Rocking The Rest Home

Aug21

About five years ago, with a year of guitar lessons “under my belt”, I was searching for a comfortable place to perform. This essay is about the success and enjoyment I have experienced while performing in several local rest homes. For those with a potential interest in this topic, I would like to laud the benefits of “Rocking the Rest Home” and also offer some practical suggestions.

For me, the goal of performing is to feel appreciated-to feel that other people are enjoying and benefiting from your music, and to build skills by getting time to perform (translation: play music, make mistakes, learn from your mistakes and see what makes people smile, clap and tap their feet) Performing in rest homes has met all of these goals and more.

First, anyone performing in this environment will, almost always, be highly appreciated. Not many people are lining up to headline the local convalescent home or senior center, so you can be a “star ” no matter what. The nursing and administrative staff in these homes tends to be appreciative as well.

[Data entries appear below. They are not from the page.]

-- pv_equiv track=rewrite | github.com/dbyrne/ClawTheSpire | sts2-solver/src/sts2_solver/data_loader.py | _upgrade_power_amount
-- ===== SOURCE A (Python) =====
-- def _upgrade_power_amount(
--     powers: list[tuple[str, int]], power_name: str, delta: int
-- ) -> list[tuple[str, int]]:
--     """Find a power by name and increase its amount."""
--     result = []
--     found = False
--     for name, amount in powers:
--         if name == power_name and not found:
--             result.append((name, amount + delta))
--             found = True
--         else:
--             result.append((name, amount))
--     return result
-- ===== SOURCE B (Python) =====
-- def _upgrade_power_amount(
--     powers: list[tuple[str, int]], power_name: str, delta: int
-- ) -> list[tuple[str, int]]:
--     """Find a power by name and increase its amount (locate + slice splice)."""
--     i = next((j for j, (name, _) in enumerate(powers) if name == power_name), None)
--     if i is None:
--         return list(powers)
--     return powers[:i] + [(powers[i][0], powers[i][1] + delta)] + powers[i + 1:]
-- ===== Notes on version B (the rewrite author's own statement) =====
-- stated objective: simpler
-- what changed: Replaces the element-by-element append loop with a found flag by a two-phase locate-then-splice: find the index of the first match, then concatenate powers[:i], the updated pair, and powers[i+1:].
import Mathlib
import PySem

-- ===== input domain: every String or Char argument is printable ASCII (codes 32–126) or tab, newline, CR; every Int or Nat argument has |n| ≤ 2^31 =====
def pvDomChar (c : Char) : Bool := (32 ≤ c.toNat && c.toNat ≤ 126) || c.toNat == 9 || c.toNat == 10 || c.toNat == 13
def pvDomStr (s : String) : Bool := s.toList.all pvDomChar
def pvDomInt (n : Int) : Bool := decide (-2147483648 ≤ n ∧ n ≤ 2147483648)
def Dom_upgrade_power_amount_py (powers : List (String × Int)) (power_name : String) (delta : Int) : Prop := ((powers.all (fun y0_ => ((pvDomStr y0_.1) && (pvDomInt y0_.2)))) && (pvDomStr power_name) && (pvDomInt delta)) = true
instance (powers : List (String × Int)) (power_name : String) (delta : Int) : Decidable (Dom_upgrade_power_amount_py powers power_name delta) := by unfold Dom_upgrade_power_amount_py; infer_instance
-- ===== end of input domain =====

-- B replaces A's append loop with a found flag by a locate-then-splice (find first matching index, then take/update/drop concatenation); objective: simpler decomposition, same O(n) cost.


-- ===== PORT A =====
-- Port of A: one pass appending to `result` with a `found` flag (loop body = pvStepA).
def pvStepA (power_name : String) (delta : Int) (st : List (String × Int) × Bool) (p : String × Int) : List (String × Int) × Bool :=
  match p with
  | (name, amount) =>
    if name == power_name && !st.2 then (st.1 ++ [(name, amount + delta)], true)
    else (st.1 ++ [(name, amount)], st.2)

def upgrade_power_amount_py (powers : List (String × Int)) (power_name : String) (delta : Int) : List (String × Int) :=
  (powers.foldl (pvStepA power_name delta) (([] : List (String × Int)), false)).1

-- ===== PORT B =====
-- Port of B: locate the first matching index, then splice by slice concatenation.
def upgrade_power_amount_py_alt (powers : List (String × Int)) (power_name : String) (delta : Int) : List (String × Int) :=
  match powers.findIdx? (fun p => p.1 == power_name) with
  | none => powers
  | some i =>
    match powers[i]? with
    | none => powers  -- unreachable totality guard: findIdx? returns an in-range index
    | some p => powers.take i ++ [(p.1, p.2 + delta)] ++ powers.drop (i + 1)

-- ===== PRECONDITION & SPEC =====
def Spec_upgrade_power_amount_py (powers : List (String × Int)) (power_name : String) (delta : Int) (out : List (String × Int)) : Prop := out = upgrade_power_amount_py_alt powers power_name delta
instance (powers : List (String × Int)) (power_name : String) (delta : Int) (out : List (String × Int)) : Decidable (Spec_upgrade_power_amount_py powers power_name delta out) := by unfold Spec_upgrade_power_amount_py; infer_instance

-- ===== CLAIM (what is proved, stated in full; the proofs are below) =====
def Claim_equal_upgrade_power_amount_py : Prop := ∀ (powers : List (String × Int)) (power_name : String) (delta : Int), Dom_upgrade_power_amount_py powers power_name delta → Spec_upgrade_power_amount_py powers power_name delta (upgrade_power_amount_py powers power_name delta)

-- ===== LEMMAS AND PROOFS =====

theorem pvA_loop_true (power_name : String) (delta : Int) (l : List (String × Int)) :
    ∀ acc : List (String × Int),
    l.foldl (pvStepA power_name delta) (acc, true) = (acc ++ l, true) := by
  induction l with
  | nil => intro acc; simp
  | cons h t ih =>
    intro acc
    obtain ⟨name, amount⟩ := h
    rw [List.foldl_cons]
    have hs : pvStepA power_name delta (acc, true) (name, amount) = (acc ++ [(name, amount)], true) := by
      simp [pvStepA]
    rw [hs, ih]
    simp

theorem pvA_loop_false (power_name : String) (delta : Int) (l : List (String × Int)) :
    ∀ acc : List (String × Int),
    (l.foldl (pvStepA power_name delta) (acc, false)).1
      = acc ++ upgrade_power_amount_py_alt l power_name delta := by
  induction l with
  | nil => intro acc; simp [upgrade_power_amount_py_alt]
  | cons h t ih =>
    intro acc
    obtain ⟨name, amount⟩ := h
    rw [List.foldl_cons]
    by_cases hm : name == power_name
    · have hs : pvStepA power_name delta (acc, false) (name, amount)
          = (acc ++ [(name, amount + delta)], true) := by simp [pvStepA, hm]
      rw [hs, pvA_loop_true]
      simp only [upgrade_power_amount_py_alt, List.findIdx?_cons, hm]
      simp
    · have hs : pvStepA power_name delta (acc, false) (name, amount)
          = (acc ++ [(name, amount)], false) := by simp [pvStepA, hm]
      rw [hs, ih]
      simp only [upgrade_power_amount_py_alt, List.findIdx?_cons, hm]
      cases hfi : t.findIdx? (fun p => p.1 == power_name) with
      | none => simp
      | some i =>
        simp only [Option.map_some]
        cases hg : t[i]? with
        | none => simp [hg]
        | some p => simp [hg, List.take_succ_cons, List.drop_succ_cons]

-- ===== VERDICT (by name: the statement is the Claim_ definition above) =====
theorem upgrade_power_amount_py_spec : Claim_equal_upgrade_power_amount_py := by
  intro powers power_name delta _hdom
  unfold Spec_upgrade_power_amount_py upgrade_power_amount_py
  simpa using pvA_loop_false power_name delta powers []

Start by talking with the activities director of the facility. The activities director is a trained professional in charge of providing activities for the residents. In preparing this essay I surveyed almost twenty activities directors. In general, it is preferred to schedule about a month in advance. An optimal performance duration is from forty-five minutes to an hour. Single events can be scheduled or, if mutually agreeable, regular (i.e. monthly quarterly etc) events. I personally have found a monthly event to be a great success. Residents tend to look forward to you coming and you get to know people on a first name basis. It might be helpful to meet with the director before the first performance to scout out the room and communicate about details.

The equipment needed to perform can be as simple as an acoustic guitar, a capo, guitar picks and whatever printed material you need to perform. I usually arrange to have an armless chair to sit in and something to place the music on. Voice or instrument amps might enhance a performance but are not usually required.

What to expect? First, residents vary in their level of function. Many are very alert and like to sing and participate. Some have had strokes, Alzheimer’s disease or other debilitating conditions. This doesn’t mean that they cannot benefit from or enjoy music. There is actually a lot of research that has been done on the use of music in the rehabilitation of people with various emotional and neurological problems. Singing the Blues should prove that! Don’t forget that rest home residents are not all old people but also include some relatively younger people.

Playing in front of a mostly non-critical audience is a great way to become comfortable with performing. No waiting in line for an hour to play one or two songs at an “open mike night” This setting places less emphasis on feeling pressure to “perform perfectly” and more emphasis on giving a little bit of yourself to the audience. That, to me, touches on the true essence of doing music for others. Ruth, a lady at one rest home where I perform says, “You make us happy.” Cool!

Input from activities directors indicates that “residents like upbeat songs from the 30’s to the 60’s and that residents love to sing…” I have built up a repertoire of songs I like (Beatles, John Denver, Johnny Cash, Hank Williams, etc.). I mix these with “sing along songs” that as many people as possible know by heart such as I’ve Been Working On The Railroad, Michael, Row Your Boat Ashore, Daisy (also known as Bicycle Built For Two) and Yankee Doodle. After doing this a while you realize the songs that 75 to 80 years old adults know may be different than the ones you have memorized. People always like Happy Birthday if someone is celebrating or close to celebrating a birthday. More than occasionally people in the audience will ask “Do you know this or that song” and if I don’t then I say that I will learn it and sing it for them next time. Several songs I have added in this way are: Are You Lonesome Tonight? Please Release Me and God Bless America. I have different “sets” of songs that I rotate so that I don’t sing the same songs each month. To play for an hour, I need to have twenty-five to twenty eight songs in a set. I don’t have most of the material memorized, but instead use song sheets with chords.

Michelle has come to a number of my little rest home “concerts”. When I play the Beatles song Michelle (“…ma belle…”) she jokingly says, “Don’t sing that” But she smiles as I play while she is eating popcorn and visiting with her friends. Playing in several rest homes over the past five years has been a journey for me. It has been a “space” where I could learn what works and what doesn’t, while at the same time providing entertainment and “music therapy.” I am having some fun “Rocking the Rest Home.”